** TASK INPUT **
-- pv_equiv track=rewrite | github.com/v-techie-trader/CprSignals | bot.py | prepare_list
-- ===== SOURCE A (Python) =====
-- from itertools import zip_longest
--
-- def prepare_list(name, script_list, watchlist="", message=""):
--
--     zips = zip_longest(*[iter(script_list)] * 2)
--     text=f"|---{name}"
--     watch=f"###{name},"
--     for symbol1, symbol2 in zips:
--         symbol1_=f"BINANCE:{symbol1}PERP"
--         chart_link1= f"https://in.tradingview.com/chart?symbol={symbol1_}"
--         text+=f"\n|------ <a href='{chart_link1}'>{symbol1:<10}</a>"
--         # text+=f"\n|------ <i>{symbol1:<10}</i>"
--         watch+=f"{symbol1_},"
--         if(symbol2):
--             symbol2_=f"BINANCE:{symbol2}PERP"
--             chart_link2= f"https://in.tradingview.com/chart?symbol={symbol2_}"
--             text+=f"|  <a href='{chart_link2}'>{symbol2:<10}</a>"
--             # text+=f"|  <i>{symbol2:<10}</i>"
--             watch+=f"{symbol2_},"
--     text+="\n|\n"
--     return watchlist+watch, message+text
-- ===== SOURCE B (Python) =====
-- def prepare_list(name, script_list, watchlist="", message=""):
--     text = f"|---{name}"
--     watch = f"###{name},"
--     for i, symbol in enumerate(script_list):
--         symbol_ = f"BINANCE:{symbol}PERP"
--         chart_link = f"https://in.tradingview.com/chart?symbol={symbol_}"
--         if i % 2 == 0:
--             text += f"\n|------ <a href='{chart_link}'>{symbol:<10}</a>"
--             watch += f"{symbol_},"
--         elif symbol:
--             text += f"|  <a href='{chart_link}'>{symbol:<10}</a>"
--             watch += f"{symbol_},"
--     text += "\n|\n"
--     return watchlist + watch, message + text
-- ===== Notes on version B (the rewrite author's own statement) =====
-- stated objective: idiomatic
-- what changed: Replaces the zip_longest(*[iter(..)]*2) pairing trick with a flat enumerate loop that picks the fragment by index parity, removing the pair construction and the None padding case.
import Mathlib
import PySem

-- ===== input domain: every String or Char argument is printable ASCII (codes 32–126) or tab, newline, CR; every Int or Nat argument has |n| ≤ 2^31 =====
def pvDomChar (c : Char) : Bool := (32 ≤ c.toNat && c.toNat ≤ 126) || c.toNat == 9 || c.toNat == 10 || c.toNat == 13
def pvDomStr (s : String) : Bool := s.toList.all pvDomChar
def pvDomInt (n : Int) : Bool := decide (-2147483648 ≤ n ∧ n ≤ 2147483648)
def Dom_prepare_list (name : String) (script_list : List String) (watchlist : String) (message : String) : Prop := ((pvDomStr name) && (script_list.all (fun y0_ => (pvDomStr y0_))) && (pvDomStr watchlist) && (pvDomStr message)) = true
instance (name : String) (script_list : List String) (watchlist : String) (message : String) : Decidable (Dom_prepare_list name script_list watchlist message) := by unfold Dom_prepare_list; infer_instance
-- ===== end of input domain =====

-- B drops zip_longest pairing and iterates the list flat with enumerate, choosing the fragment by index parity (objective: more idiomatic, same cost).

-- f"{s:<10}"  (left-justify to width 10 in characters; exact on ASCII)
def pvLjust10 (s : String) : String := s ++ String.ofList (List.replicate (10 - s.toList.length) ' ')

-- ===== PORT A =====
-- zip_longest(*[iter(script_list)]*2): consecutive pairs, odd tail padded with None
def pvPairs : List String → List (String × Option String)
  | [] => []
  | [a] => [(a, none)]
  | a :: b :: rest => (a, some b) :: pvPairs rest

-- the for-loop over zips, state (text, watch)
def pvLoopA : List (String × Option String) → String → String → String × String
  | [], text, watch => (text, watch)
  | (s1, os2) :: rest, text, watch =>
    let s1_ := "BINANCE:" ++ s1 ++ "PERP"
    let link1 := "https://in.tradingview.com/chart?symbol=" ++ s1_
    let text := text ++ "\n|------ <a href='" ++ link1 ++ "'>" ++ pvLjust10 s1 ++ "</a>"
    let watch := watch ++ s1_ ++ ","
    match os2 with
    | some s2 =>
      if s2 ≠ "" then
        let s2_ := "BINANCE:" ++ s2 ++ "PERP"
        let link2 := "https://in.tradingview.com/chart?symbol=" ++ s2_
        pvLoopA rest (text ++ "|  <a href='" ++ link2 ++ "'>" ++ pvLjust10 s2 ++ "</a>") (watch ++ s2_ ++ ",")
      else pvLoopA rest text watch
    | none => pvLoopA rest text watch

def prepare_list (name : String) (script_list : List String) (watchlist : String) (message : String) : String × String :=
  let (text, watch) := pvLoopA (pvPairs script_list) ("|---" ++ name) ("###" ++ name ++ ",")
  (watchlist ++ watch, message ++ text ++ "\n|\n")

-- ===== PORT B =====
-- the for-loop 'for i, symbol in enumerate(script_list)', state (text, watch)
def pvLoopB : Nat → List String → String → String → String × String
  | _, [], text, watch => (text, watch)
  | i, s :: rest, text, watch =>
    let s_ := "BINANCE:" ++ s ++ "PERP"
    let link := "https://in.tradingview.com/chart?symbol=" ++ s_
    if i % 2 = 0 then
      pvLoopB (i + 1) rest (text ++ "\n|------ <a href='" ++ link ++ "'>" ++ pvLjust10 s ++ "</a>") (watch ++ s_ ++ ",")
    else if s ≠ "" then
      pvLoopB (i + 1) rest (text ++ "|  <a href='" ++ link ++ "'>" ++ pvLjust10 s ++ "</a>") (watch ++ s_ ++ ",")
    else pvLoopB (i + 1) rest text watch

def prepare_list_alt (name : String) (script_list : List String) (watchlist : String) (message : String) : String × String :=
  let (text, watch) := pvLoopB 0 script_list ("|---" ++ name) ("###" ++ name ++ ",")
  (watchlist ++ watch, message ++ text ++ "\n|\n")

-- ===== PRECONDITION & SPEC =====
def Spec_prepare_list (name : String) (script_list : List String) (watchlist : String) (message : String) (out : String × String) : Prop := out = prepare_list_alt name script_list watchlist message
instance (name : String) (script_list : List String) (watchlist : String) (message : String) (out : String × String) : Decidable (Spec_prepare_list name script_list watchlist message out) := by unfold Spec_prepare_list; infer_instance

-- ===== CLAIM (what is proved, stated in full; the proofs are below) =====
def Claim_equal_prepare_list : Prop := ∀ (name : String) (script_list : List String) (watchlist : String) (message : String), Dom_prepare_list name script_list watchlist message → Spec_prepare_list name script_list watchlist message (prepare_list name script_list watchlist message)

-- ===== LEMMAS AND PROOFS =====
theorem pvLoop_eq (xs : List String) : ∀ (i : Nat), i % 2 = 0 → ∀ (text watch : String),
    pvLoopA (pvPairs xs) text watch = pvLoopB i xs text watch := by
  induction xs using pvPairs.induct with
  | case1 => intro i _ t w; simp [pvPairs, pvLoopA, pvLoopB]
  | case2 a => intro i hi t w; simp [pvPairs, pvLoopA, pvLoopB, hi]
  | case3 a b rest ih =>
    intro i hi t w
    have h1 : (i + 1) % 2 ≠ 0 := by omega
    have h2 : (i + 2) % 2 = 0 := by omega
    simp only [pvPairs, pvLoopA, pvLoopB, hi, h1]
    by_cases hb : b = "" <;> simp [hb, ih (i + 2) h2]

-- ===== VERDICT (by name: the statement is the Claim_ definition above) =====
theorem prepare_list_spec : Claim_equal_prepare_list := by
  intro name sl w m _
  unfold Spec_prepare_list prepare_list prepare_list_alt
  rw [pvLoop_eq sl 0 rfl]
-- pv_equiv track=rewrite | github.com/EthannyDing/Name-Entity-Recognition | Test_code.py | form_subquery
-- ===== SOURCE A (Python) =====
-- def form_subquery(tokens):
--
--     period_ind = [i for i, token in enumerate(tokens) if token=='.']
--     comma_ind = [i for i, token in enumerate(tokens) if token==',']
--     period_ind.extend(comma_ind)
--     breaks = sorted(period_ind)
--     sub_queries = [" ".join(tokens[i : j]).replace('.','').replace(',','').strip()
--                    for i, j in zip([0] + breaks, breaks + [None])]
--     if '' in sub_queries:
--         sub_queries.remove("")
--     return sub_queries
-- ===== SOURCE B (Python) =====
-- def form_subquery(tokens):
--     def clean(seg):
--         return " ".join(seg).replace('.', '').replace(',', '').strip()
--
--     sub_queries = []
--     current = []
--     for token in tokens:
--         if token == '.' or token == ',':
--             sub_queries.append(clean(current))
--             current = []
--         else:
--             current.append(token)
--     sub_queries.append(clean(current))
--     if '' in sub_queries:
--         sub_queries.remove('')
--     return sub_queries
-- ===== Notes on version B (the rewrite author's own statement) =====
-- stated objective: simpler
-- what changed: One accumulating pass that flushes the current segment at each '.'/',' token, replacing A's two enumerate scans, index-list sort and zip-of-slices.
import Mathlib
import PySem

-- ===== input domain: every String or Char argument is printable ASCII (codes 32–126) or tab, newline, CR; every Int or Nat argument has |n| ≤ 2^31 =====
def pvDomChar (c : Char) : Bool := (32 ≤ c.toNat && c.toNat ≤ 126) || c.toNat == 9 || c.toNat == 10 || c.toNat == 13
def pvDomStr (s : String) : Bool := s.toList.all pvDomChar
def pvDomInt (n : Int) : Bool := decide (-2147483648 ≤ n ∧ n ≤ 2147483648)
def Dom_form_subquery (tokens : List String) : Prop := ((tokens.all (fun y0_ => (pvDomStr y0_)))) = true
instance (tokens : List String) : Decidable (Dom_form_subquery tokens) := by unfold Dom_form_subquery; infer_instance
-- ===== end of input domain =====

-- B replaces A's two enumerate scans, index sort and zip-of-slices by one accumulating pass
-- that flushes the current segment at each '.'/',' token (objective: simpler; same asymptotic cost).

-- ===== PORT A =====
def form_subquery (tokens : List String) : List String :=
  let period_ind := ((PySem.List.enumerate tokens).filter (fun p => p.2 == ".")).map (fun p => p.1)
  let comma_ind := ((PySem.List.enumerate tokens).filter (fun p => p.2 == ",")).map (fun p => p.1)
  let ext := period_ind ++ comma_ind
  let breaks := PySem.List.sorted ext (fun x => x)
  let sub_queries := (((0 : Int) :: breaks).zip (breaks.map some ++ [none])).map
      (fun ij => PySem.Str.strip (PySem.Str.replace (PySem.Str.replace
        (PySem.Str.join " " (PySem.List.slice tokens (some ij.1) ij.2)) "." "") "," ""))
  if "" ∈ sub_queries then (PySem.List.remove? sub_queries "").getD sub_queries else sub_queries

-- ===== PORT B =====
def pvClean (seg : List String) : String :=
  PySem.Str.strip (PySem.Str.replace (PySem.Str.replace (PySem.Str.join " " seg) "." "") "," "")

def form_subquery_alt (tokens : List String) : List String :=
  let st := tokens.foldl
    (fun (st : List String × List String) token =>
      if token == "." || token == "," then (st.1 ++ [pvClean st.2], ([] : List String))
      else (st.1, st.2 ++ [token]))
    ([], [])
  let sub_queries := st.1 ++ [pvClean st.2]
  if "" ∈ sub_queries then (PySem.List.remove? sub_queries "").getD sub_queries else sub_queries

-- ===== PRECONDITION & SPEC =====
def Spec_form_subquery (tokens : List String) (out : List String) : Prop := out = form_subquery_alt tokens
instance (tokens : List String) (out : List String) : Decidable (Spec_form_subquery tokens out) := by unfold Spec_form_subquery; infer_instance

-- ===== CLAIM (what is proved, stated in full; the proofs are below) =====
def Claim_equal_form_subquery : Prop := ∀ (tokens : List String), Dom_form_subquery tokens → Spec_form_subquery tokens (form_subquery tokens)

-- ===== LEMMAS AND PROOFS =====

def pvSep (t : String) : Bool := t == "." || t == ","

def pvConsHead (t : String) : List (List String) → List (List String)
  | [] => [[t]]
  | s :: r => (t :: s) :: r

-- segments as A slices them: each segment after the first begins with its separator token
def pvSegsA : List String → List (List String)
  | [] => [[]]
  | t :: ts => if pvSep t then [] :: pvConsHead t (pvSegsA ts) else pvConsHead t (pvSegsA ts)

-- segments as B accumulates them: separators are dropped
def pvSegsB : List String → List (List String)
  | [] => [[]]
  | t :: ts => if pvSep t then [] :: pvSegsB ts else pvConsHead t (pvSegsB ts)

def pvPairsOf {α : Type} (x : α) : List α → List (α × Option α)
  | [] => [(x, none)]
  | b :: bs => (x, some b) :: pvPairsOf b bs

** HOW TO COMPLETE THIS TASK **
Start with the line above that contains "else pvLoopA rest text watch" and stop after the line that contains "def Spec_prepare_list (name". Output those lines exactly, and only those.

** ANSWER SECTION **
      else pvLoopA rest text watch
    | none => pvLoopA rest text watch

def prepare_list (name : String) (script_list : List String) (watchlist : String) (message : String) : String × String :=
  let (text, watch) := pvLoopA (pvPairs script_list) ("|---" ++ name) ("###" ++ name ++ ",")
  (watchlist ++ watch, message ++ text ++ "\n|\n")

-- ===== PORT B =====
-- the for-loop 'for i, symbol in enumerate(script_list)', state (text, watch)
def pvLoopB : Nat → List String → String → String → String × String
  | _, [], text, watch => (text, watch)
  | i, s :: rest, text, watch =>
    let s_ := "BINANCE:" ++ s ++ "PERP"
    let link := "https://in.tradingview.com/chart?symbol=" ++ s_
    if i % 2 = 0 then
      pvLoopB (i + 1) rest (text ++ "\n|------ <a href='" ++ link ++ "'>" ++ pvLjust10 s ++ "</a>") (watch ++ s_ ++ ",")
    else if s ≠ "" then
      pvLoopB (i + 1) rest (text ++ "|  <a href='" ++ link ++ "'>" ++ pvLjust10 s ++ "</a>") (watch ++ s_ ++ ",")
    else pvLoopB (i + 1) rest text watch

def prepare_list_alt (name : String) (script_list : List String) (watchlist : String) (message : String) : String × String :=
  let (text, watch) := pvLoopB 0 script_list ("|---" ++ name) ("###" ++ name ++ ",")
  (watchlist ++ watch, message ++ text ++ "\n|\n")

-- ===== PRECONDITION & SPEC =====
def Spec_prepare_list (name : String) (script_list : List String) (watchlist : String) (message : String) (out : String × String) : Prop := out = prepare_list_alt name script_list watchlist message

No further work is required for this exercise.